▶ **EXERCISE DATA**:

*** Begin section ***

theorem pv_cuts_foldl (lines : List String) (s : Nat) (acc : List Int) :
    (lines.foldl (fun (st : Int × List Int) line =>
        let pos := st.1 + PySem.Str.len line
        let cuts := if PySem.Str.startswith line "int transmit(" && PySem.Str.endswith line "{" then
            st.2 ++ [pos]
          else st.2
        (pos + 1, cuts)) ((s : Int), acc)).2 =
      acc ++ (pvCutsAux (lines.map String.toList) s).map (fun n : Nat => (n : Int)) := by
  induction lines generalizing s acc with
  | nil => simp [pvCutsAux]
  | cons a t ih =>
    have hm : (PySem.Str.startswith a "int transmit(" && PySem.Str.endswith a "{") = pvMatchC a.toList := by
      simp [pvMatchC]
    have hlen : PySem.Str.len a = ((a.toList.length : Nat) : Int) := by
      simp [PySem.Str.len]
    simp only [List.foldl_cons, List.map_cons, pvCutsAux, hm, hlen]
    have hcast : ((s : Int) + (a.toList.length : Int)) + 1 = ((s + a.toList.length + 1 : Nat) : Int) := by
      push_cast; ring
    by_cases hp : pvMatchC a.toList
    · simp only [hp, if_pos]
      rw [hcast, ih]
      simp
    · have hp' : pvMatchC a.toList = false := by simpa using hp
      simp only [hp', Bool.false_eq_true, if_false]
      rw [hcast, ih]
      simp

theorem pv_cuts_le (ls : List (List Char)) (s : Nat) : ∀ c ∈ pvCutsAux ls s, s ≤ c := by
  induction ls generalizing s with
  | nil => simp [pvCutsAux]
  | cons l t ih =>
    intro c hc
    simp only [pvCutsAux, List.mem_append] at hc
    rcases hc with hc | hc
    · by_cases hp : pvMatchC l
      · simp [hp] at hc; omega
      · simp [hp] at hc
    · have := ih (s + l.length + 1) c hc; omega

theorem pv_splice_shift (g cs : List Char) (s s' : Nat) (cuts : List Nat)
    (h1 : s ≤ s') (h2 : ∀ c ∈ cuts, s' ≤ c) :
    pvSpliceFrom g cs s cuts = (cs.drop s).take (s' - s) ++ pvSpliceFrom g cs s' cuts := by
  cases cuts with
  | nil =>
    simp only [pvSpliceFrom]
    conv_lhs => rw [← List.take_append_drop (s' - s) (cs.drop s)]
    rw [List.drop_drop, show s + (s' - s) = s' by omega]
  | cons c cuts' =>
    have hc : s' ≤ c := h2 c (List.mem_cons_self)
    simp only [pvSpliceFrom]
    rw [show c - s = (s' - s) + (c - s') by omega, List.take_add, List.drop_drop,
      show s + (s' - s) = s' by omega]
    simp [List.append_assoc]
-- pv_equiv track=rewrite | github.com/veg/SARS-CoV-2 | python/import-batch.py | process_location
-- ===== SOURCE A (Python) =====
-- def process_location (location):
--     pieces = [k.strip() for k in location.split ('/')]
--     location = {
--         'subregion' : pieces[0],
--         'country' : None,
--         'state' : None,
--         'locality' : None
--     }
--     try:
--         location['country'] = pieces[1]
--         location['state'] = pieces[2]
--         location['locality'] = pieces[3]
--
--     except:
--         pass
--     return location
-- ===== SOURCE B (Python) =====
-- def process_location(location):
--     keys = ('subregion', 'country', 'state', 'locality')
--     vals = [None, None, None, None]
--     i = 0
--     buf = []
--     for ch in location:
--         if ch == '/':
--             if i < 4:
--                 vals[i] = ''.join(buf).strip()
--             i += 1
--             buf = []
--         else:
--             buf.append(ch)
--     if i < 4:
--         vals[i] = ''.join(buf).strip()
--     return dict(zip(keys, vals))
-- ===== Notes on version B (the rewrite author's own statement) =====
-- stated objective: alternative
-- what changed: Replaces split plus try/except-guarded positional assignments into a dict with a single-pass character state machine that accumulates the current piece in a buffer and, at each separator slash and at end of string, strips and stores it into the next of four value slots (ignoring pieces beyond the fourth), finally zipping the fixed key tuple with the slots.
import Mathlib
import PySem

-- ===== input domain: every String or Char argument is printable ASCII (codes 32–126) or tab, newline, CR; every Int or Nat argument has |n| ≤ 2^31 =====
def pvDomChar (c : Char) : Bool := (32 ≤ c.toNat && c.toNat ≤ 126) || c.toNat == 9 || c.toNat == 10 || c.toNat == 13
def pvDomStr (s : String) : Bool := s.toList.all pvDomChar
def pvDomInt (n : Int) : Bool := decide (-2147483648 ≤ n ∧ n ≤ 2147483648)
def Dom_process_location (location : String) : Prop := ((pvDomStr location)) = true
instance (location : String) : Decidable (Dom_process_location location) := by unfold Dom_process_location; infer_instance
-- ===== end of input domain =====

-- B replaces A's split('/') + try/except positional assignments by a single-pass character
-- state machine filling four value slots, zipped with the key names (objective: alternative).

-- ===== PORT A =====
-- location.split('/') (sep ≠ '', so Python's str.split with a separator = Chars.splitOn)
def pvSplitSlash (location : String) : List String :=
  (PySem.Chars.splitOn location.toList ['/']).map String.ofList

def process_location (location : String) : List (String × Option String) :=
  let pieces := (pvSplitSlash location).map (fun k => PySem.Str.strip k)
  -- pieces[0]: IndexError impossible, str.split always yields at least one piece (pv_splitSlash_ne_nil)
  match PySem.List.pyGet? pieces 0 with
  | none => []
  | some p0 =>
    let d : PySem.Dict String (Option String) :=
      PySem.Dict.ofList [("subregion", some p0), ("country", none), ("state", none), ("locality", none)]
    -- try: the three assignments run in order, stopping at the first IndexError
    let d :=
      match PySem.List.pyGet? pieces 1 with
      | none => d
      | some p1 =>
        let d := d.insert "country" (some p1)
        match PySem.List.pyGet? pieces 2 with
        | none => d
        | some p2 =>
          let d := d.insert "state" (some p2)
          match PySem.List.pyGet? pieces 3 with
          | none => d
          | some p3 => d.insert "locality" (some p3)
    d.items

-- ===== PORT B =====
-- the loop body: on '/' flush the buffer (stripped) into slot i if i < 4 and advance i,
-- otherwise append the character to the buffer
def pvStep (st : List (Option String) × Nat × List Char) (ch : Char) :
    List (Option String) × Nat × List Char :=
  if ch = '/' then
    ((if st.2.1 < 4 then st.1.set st.2.1 (some (PySem.Str.strip (String.ofList st.2.2))) else st.1),
     st.2.1 + 1, [])
  else (st.1, st.2.1, st.2.2 ++ [ch])

def process_location_alt (location : String) : List (String × Option String) :=
  let keys := ["subregion", "country", "state", "locality"]
  let st := location.toList.foldl pvStep ([none, none, none, none], 0, [])
  -- final flush of the last piece
  let vals := if st.2.1 < 4 then st.1.set st.2.1 (some (PySem.Str.strip (String.ofList st.2.2))) else st.1
  (PySem.Dict.ofList (keys.zip vals)).items

-- ===== PRECONDITION & SPEC =====
def Spec_process_location (location : String) (out : List (String × Option String)) : Prop := out = process_location_alt location
instance (location : String) (out : List (String × Option String)) : Decidable (Spec_process_location location out) := by unfold Spec_process_location; infer_instance

-- ===== CLAIM (what is proved, stated in full; the proofs are below) =====
def Claim_equal_process_location : Prop := ∀ (location : String), Dom_process_location location → Spec_process_location location (process_location location)

-- ===== LEMMAS AND PROOFS =====

-- simple structural splitting on '/', proved equal to PySem.Chars.splitOn _ ['/']
def pvSp : List Char → List (List Char)
  | [] => [[]]
  | c :: rest =>
    if c = '/' then [] :: pvSp rest
    else (pvSp rest).modifyHead (fun p => c :: p)

theorem pvSp_ne_nil : ∀ l, pvSp l ≠ [] := by
  intro l
  cases l with
  | nil => simp [pvSp]
  | cons c rest =>
    simp only [pvSp]
    split
    · simp
    · cases h : pvSp rest with
      | nil => exact absurd h (pvSp_ne_nil rest)
      | cons p ps => simp

theorem pv_go_eq : ∀ (l : List Char) (fuel : Nat) (cur : List Char) (acc : List (List Char)),
    l.length < fuel →
    PySem.Chars.splitOn.go ['/'] fuel l cur acc
      = acc.reverse ++ (pvSp l).modifyHead (fun p => cur.reverse ++ p) := by
  intro l
  induction l with
  | nil =>
    intro fuel cur acc h
    match fuel with
    | fuel + 1 => simp [PySem.Chars.splitOn.go, pvSp]
  | cons c rest ih =>
    intro fuel cur acc h
    match fuel with
    | fuel + 1 =>
      rw [PySem.Chars.splitOn.go]
      by_cases hc : c = '/'
      · subst hc
        rw [if_pos (by simp [List.isPrefixOf])]
        simp only [List.length_singleton, List.drop_one, List.tail_cons]
        rw [ih fuel [] ((cur.reverse) :: acc) (by simp at h; omega)]
        simp [pvSp]
        cases hsp : pvSp rest with
        | nil => exact absurd hsp (pvSp_ne_nil rest)
        | cons p ps => simp
      · have hpf : (['/'].isPrefixOf (c :: rest)) = false := by
          simp [List.isPrefixOf]
          exact fun h' => hc h'.symm
        rw [if_neg (by simp [hpf])]
        rw [ih fuel (c :: cur) acc (by simp at h; omega)]
        simp only [pvSp, if_neg hc]
        congr 1
        cases hsp : pvSp rest with
        | nil => exact absurd hsp (pvSp_ne_nil rest)
        | cons p ps => simp

theorem pv_splitOn_eq (l : List Char) :
    PySem.Chars.splitOn l ['/'] = pvSp l := by
  unfold PySem.Chars.splitOn
  rw [pv_go_eq l (l.length + 1) [] [] (by omega)]
  cases h : pvSp l with
  | nil => exact absurd h (pvSp_ne_nil l)
  | cons p ps => simp

-- sequential assignment of pieces into slots starting at index i
def pvAsg : List (Option String) → Nat → List (List Char) → List (Option String)
  | vals, _, [] => vals
  | vals, i, p :: ps =>
      pvAsg (if i < 4 then vals.set i (some (PySem.Str.strip (String.ofList p))) else vals) (i + 1) ps

theorem pvAsg_ge4 : ∀ (ps : List (List Char)) (vals : List (Option String)) (i : Nat),
    4 ≤ i → pvAsg vals i ps = vals := by
  intro ps
  induction ps with
  | nil => intro vals i h; rfl
  | cons p ps ih =>
    intro vals i h
    simp only [pvAsg, if_neg (by omega : ¬ i < 4)]
    exact ih vals (i + 1) (by omega)

-- the flush of the final state
def pvFlush (st : List (Option String) × Nat × List Char) : List (Option String) :=
  if st.2.1 < 4 then st.1.set st.2.1 (some (PySem.Str.strip (String.ofList st.2.2))) else st.1

-- the scan-plus-flush equals assigning the pieces of (buf ++ l) sequentially
theorem pv_scan_eq : ∀ (l : List Char) (vals : List (Option String)) (i : Nat) (buf : List Char),
    pvFlush (l.foldl pvStep (vals, i, buf))
    = pvAsg vals i ((pvSp l).modifyHead (fun p => buf ++ p)) := by
  intro l
  induction l with
  | nil =>
    intro vals i buf
    simp [pvFlush, pvSp, pvAsg]
  | cons c rest ih =>
    intro vals i buf
    by_cases hc : c = '/'
    · subst hc
      have hstep : pvStep (vals, i, buf) '/' =
          ((if i < 4 then vals.set i (some (PySem.Str.strip (String.ofList buf))) else vals), i + 1, []) := by
        simp [pvStep]
      rw [List.foldl_cons, hstep, ih]
      cases hsp : pvSp rest with
      | nil => exact absurd hsp (pvSp_ne_nil rest)
      | cons p ps => simp [pvSp, hsp, pvAsg]
    · have hstep : pvStep (vals, i, buf) c = (vals, i, buf ++ [c]) := by
        simp [pvStep, hc]
      rw [List.foldl_cons, hstep, ih]
      cases hsp : pvSp rest with
      | nil => exact absurd hsp (pvSp_ne_nil rest)
      | cons p ps => simp [pvSp, hc, hsp, pvAsg]

theorem pv_get1 {α : Type} (x0 x1 : α) (l : List α) : PySem.List.pyGet? (x0 :: x1 :: l) 1 = some x1 := by
  have h : (1:Int) = ((1:Nat):Int) := rfl
  rw [h, PySem.List.pyGet?_natCast]; simp

theorem pv_get2 {α : Type} (x0 x1 x2 : α) (l : List α) : PySem.List.pyGet? (x0 :: x1 :: x2 :: l) 2 = some x2 := by
  have h : (2:Int) = ((2:Nat):Int) := rfl
  rw [h, PySem.List.pyGet?_natCast]; simp

theorem pv_get3 {α : Type} (x0 x1 x2 x3 : α) (l : List α) : PySem.List.pyGet? (x0 :: x1 :: x2 :: x3 :: l) 3 = some x3 := by
  have h : (3:Int) = ((3:Nat):Int) := rfl
  rw [h, PySem.List.pyGet?_natCast]; simp

-- ===== VERDICT (by name: the statement is the Claim_ definition above) =====
theorem process_location_spec : Claim_equal_process_location := by
  intro location _
  have hs := pv_scan_eq location.toList [none, none, none, none] 0 []
  simp only [pvFlush] at hs
  unfold Spec_process_location process_location process_location_alt pvSplitSlash
  rw [pv_splitOn_eq]
  simp only []
  rw [hs]
  cases h : pvSp location.toList with
  | nil => exact absurd h (pvSp_ne_nil location.toList)
  | cons p0 rest =>
    simp only [List.modifyHead_cons, List.nil_append, List.map_cons, List.map_map]
    match rest with
    | [] =>
      simp [PySem.List.pyGet?, PySem.List.pyIdx?, PySem.Dict.ofList, PySem.Dict.insert,
        PySem.Dict.update, PySem.Dict.empty, pvAsg]
    | [p1] =>
      simp [PySem.List.pyGet?, PySem.List.pyIdx?, PySem.Dict.ofList, PySem.Dict.insert,
        PySem.Dict.update, PySem.Dict.empty, pvAsg]
    | [p1, p2] =>
      simp [PySem.List.pyGet?, PySem.List.pyIdx?, PySem.Dict.ofList, PySem.Dict.insert,
        PySem.Dict.update, PySem.Dict.empty, pvAsg]
    | p1 :: p2 :: p3 :: t =>
      simp [pv_get1, pv_get2, pv_get3, PySem.Dict.ofList, PySem.Dict.insert,
        PySem.Dict.update, PySem.Dict.empty, pvAsg, pvAsg_ge4]
theorem pvSetAbsorb (xs ys : List String) (h : ∀ y ∈ ys, y ∈ xs) :
    PySem.Set.ofList (xs ++ ys) = PySem.Set.ofList xs := by
  induction ys using List.reverseRecOn with
  | nil => simp
  | append_singleton ys y ih =>
    rw [← List.append_assoc, PySem.Set.ofList_append_singleton,
      ih (fun z hz => h z (List.mem_append_left _ hz))]
    have hy : y ∈ PySem.Set.ofList xs := by
      rw [PySem.Set.mem_ofList]
      exact h y (by simp)
    rw [PySem.Set.add]
    rw [if_pos (by simpa [PySem.Set.contains, List.contains_iff_mem] using hy)]

theorem pvP_iff (substr : String) (a c : Char) (hsub : substr.toList = [a]) :
    (String.ofList [c] = substr) ↔ c = a := by
  constructor
  · intro h
    have := congrArg String.toList h
    rw [String.toList_ofList, hsub] at this
    simpa using this
  · intro h
    subst h
    apply String.toList_inj.mp
    rw [String.toList_ofList, hsub]

theorem pvCountP_single (substr : String) (a : Char) (s : List Char)
    (hsub : substr.toList = [a]) : s.countP (pvP substr) = s.count a := by
  rw [List.count_eq_countP]
  apply List.countP_congr
  intro c _
  simp [pvP, pvP_iff substr a c hsub]

theorem pvKN (str substr : String) :
    str.toList.countP (pvP substr) ≤ PySem.Str.count str substr := by
  cases hsub : substr.toList with
  | nil =>
    have : str.toList.countP (pvP substr) = 0 := by
      apply List.countP_eq_zero.mpr
      intro c _
      simp only [pvP, decide_eq_true_eq]
      intro h
      have := congrArg String.toList h
      rw [String.toList_ofList, hsub] at this
      simp at this
    omega
  | cons a t =>
    cases t with
    | nil =>
      have h1 : PySem.Str.count str substr = str.toList.count a := by
        show PySem.Chars.count str.toList substr.toList = _
        rw [hsub, pvCountSingle]
      rw [h1, pvCountP_single substr a str.toList hsub]
    | cons b t2 =>
      have : str.toList.countP (pvP substr) = 0 := by
        apply List.countP_eq_zero.mpr
        intro c _
        simp only [pvP, decide_eq_true_eq]
        intro h
        have := congrArg String.toList h
        rw [String.toList_ofList, hsub] at this
        simp at this
      omega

*** End section ***

▶ **PROBLEM DESCRIPTION**:
Among the lines of the data, find every one that holds "positional" and copy it.

▶ **TASK SOLUTION**:
-- what changed: Replaces split plus try/except-guarded positional assignments into a dict with a single-pass character state machine that accumulates the current piece in a buffer and, at each separator slash and at end of string, strips and stores it into the next of four value slots (ignoring pieces beyond the fourth), finally zipping the fixed key tuple with the slots.
-- B replaces A's split('/') + try/except positional assignments by a single-pass character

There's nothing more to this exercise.